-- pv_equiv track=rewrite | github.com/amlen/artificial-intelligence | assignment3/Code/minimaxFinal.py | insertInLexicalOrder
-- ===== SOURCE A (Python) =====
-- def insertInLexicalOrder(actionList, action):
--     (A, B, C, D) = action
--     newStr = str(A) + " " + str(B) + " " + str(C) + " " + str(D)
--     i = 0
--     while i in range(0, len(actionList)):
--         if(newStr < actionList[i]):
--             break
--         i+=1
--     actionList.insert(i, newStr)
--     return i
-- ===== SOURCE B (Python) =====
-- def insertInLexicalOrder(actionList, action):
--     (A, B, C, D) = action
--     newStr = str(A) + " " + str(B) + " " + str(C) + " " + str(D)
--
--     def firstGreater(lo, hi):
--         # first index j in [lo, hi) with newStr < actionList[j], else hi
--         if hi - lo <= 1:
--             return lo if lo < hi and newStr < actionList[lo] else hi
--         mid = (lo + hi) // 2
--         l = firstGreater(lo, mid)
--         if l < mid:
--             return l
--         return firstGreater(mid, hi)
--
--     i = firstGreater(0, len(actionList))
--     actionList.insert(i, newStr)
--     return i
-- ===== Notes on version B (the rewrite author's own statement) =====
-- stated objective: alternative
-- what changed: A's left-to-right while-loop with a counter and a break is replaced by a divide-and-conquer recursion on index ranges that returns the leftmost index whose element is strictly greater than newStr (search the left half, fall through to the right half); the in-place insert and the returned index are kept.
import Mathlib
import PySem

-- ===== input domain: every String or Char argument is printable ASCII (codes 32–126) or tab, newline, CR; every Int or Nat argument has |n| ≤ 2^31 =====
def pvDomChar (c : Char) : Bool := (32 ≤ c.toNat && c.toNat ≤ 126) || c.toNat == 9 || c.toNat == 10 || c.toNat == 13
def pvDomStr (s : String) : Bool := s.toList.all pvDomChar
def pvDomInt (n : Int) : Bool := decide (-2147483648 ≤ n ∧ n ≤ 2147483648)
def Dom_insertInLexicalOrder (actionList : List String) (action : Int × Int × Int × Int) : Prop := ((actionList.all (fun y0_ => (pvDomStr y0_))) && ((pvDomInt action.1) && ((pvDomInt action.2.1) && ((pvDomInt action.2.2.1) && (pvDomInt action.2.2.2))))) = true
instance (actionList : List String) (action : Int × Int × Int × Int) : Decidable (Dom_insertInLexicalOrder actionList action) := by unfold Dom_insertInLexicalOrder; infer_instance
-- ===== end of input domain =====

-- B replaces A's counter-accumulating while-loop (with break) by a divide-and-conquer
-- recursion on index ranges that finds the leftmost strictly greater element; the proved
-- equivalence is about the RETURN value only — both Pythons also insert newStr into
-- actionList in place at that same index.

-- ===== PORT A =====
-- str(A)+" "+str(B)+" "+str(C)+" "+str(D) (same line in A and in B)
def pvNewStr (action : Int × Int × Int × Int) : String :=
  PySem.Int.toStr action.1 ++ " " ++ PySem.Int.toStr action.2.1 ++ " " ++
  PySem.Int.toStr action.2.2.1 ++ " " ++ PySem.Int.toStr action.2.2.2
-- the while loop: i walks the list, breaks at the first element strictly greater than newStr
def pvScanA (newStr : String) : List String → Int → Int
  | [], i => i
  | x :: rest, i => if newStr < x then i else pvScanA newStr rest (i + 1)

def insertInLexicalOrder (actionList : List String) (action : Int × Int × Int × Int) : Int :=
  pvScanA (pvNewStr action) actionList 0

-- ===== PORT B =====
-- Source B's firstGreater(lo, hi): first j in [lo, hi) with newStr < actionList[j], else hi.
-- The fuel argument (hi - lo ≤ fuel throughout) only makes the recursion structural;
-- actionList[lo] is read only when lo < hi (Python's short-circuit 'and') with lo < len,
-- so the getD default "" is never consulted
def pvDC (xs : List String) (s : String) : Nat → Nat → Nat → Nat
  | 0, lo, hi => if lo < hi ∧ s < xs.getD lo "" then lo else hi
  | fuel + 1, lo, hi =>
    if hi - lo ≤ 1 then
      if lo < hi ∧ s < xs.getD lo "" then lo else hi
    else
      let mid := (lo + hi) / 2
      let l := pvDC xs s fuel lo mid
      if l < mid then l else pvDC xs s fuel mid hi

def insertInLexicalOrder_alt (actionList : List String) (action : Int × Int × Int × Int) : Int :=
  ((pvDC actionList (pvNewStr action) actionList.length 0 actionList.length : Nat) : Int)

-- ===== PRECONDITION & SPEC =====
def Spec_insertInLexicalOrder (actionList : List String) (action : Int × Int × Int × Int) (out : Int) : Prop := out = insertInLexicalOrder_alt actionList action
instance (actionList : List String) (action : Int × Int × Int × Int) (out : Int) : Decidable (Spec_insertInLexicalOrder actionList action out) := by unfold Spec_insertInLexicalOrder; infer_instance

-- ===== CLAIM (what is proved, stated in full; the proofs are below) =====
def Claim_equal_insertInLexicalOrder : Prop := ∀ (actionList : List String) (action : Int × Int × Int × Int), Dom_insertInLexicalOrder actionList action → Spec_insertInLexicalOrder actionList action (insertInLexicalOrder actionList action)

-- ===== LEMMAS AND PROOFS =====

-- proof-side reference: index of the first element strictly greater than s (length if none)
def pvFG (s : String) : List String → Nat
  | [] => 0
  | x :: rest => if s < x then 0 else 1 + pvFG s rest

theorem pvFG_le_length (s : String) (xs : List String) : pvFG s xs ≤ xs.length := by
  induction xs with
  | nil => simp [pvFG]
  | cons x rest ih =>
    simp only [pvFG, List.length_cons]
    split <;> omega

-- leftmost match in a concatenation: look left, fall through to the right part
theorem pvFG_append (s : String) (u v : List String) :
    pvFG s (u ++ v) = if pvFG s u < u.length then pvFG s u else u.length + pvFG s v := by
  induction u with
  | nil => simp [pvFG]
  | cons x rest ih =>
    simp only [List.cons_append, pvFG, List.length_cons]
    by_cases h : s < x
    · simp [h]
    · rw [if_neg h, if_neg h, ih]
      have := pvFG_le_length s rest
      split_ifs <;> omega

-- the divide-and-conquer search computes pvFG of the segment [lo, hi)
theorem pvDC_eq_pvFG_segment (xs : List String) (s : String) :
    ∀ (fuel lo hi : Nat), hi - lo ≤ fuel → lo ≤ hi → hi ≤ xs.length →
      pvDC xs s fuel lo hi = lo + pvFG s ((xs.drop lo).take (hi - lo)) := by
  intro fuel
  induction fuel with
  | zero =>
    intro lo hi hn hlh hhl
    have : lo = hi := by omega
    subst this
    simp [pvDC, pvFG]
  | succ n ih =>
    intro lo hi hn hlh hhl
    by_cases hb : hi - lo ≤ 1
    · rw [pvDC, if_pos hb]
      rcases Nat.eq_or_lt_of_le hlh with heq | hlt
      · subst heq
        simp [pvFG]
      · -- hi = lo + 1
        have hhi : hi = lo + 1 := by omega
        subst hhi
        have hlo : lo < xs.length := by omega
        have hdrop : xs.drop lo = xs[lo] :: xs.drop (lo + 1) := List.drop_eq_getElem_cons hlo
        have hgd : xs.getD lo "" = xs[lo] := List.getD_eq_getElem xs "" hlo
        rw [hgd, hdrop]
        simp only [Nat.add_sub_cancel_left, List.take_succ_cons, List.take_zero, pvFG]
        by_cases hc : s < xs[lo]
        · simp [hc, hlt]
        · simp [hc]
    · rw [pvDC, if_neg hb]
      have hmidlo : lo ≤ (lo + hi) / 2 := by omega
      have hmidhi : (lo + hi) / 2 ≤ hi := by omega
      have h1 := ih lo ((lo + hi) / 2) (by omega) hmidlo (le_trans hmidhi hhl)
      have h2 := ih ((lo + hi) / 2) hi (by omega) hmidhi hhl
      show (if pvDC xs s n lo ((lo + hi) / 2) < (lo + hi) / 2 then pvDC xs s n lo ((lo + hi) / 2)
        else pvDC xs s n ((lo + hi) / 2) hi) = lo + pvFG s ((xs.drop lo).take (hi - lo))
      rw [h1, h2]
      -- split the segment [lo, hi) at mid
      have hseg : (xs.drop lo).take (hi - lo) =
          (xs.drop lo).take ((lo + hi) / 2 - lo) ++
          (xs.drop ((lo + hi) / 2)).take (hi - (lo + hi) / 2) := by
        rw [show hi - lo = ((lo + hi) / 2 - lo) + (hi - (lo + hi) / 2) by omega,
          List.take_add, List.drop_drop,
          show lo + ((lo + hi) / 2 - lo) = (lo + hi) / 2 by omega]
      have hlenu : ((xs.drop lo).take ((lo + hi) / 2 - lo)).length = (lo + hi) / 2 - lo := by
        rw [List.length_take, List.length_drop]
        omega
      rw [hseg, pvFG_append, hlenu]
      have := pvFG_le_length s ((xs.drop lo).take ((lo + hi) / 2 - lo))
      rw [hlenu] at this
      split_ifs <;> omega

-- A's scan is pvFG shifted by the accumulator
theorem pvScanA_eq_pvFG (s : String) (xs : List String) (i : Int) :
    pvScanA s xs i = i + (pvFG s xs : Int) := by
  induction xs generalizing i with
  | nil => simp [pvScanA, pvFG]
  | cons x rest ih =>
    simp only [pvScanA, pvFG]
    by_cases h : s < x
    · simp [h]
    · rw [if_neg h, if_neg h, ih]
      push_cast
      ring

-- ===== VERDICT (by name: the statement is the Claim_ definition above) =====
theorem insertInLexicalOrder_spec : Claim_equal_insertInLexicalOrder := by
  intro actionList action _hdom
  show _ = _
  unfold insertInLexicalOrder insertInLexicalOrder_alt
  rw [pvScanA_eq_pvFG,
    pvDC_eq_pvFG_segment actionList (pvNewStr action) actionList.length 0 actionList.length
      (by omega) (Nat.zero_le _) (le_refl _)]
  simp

----

◆ What is needed
Report how many lines in the records hold the word "unfold", giving the number and nothing else.

◆ Solution to this exercise
3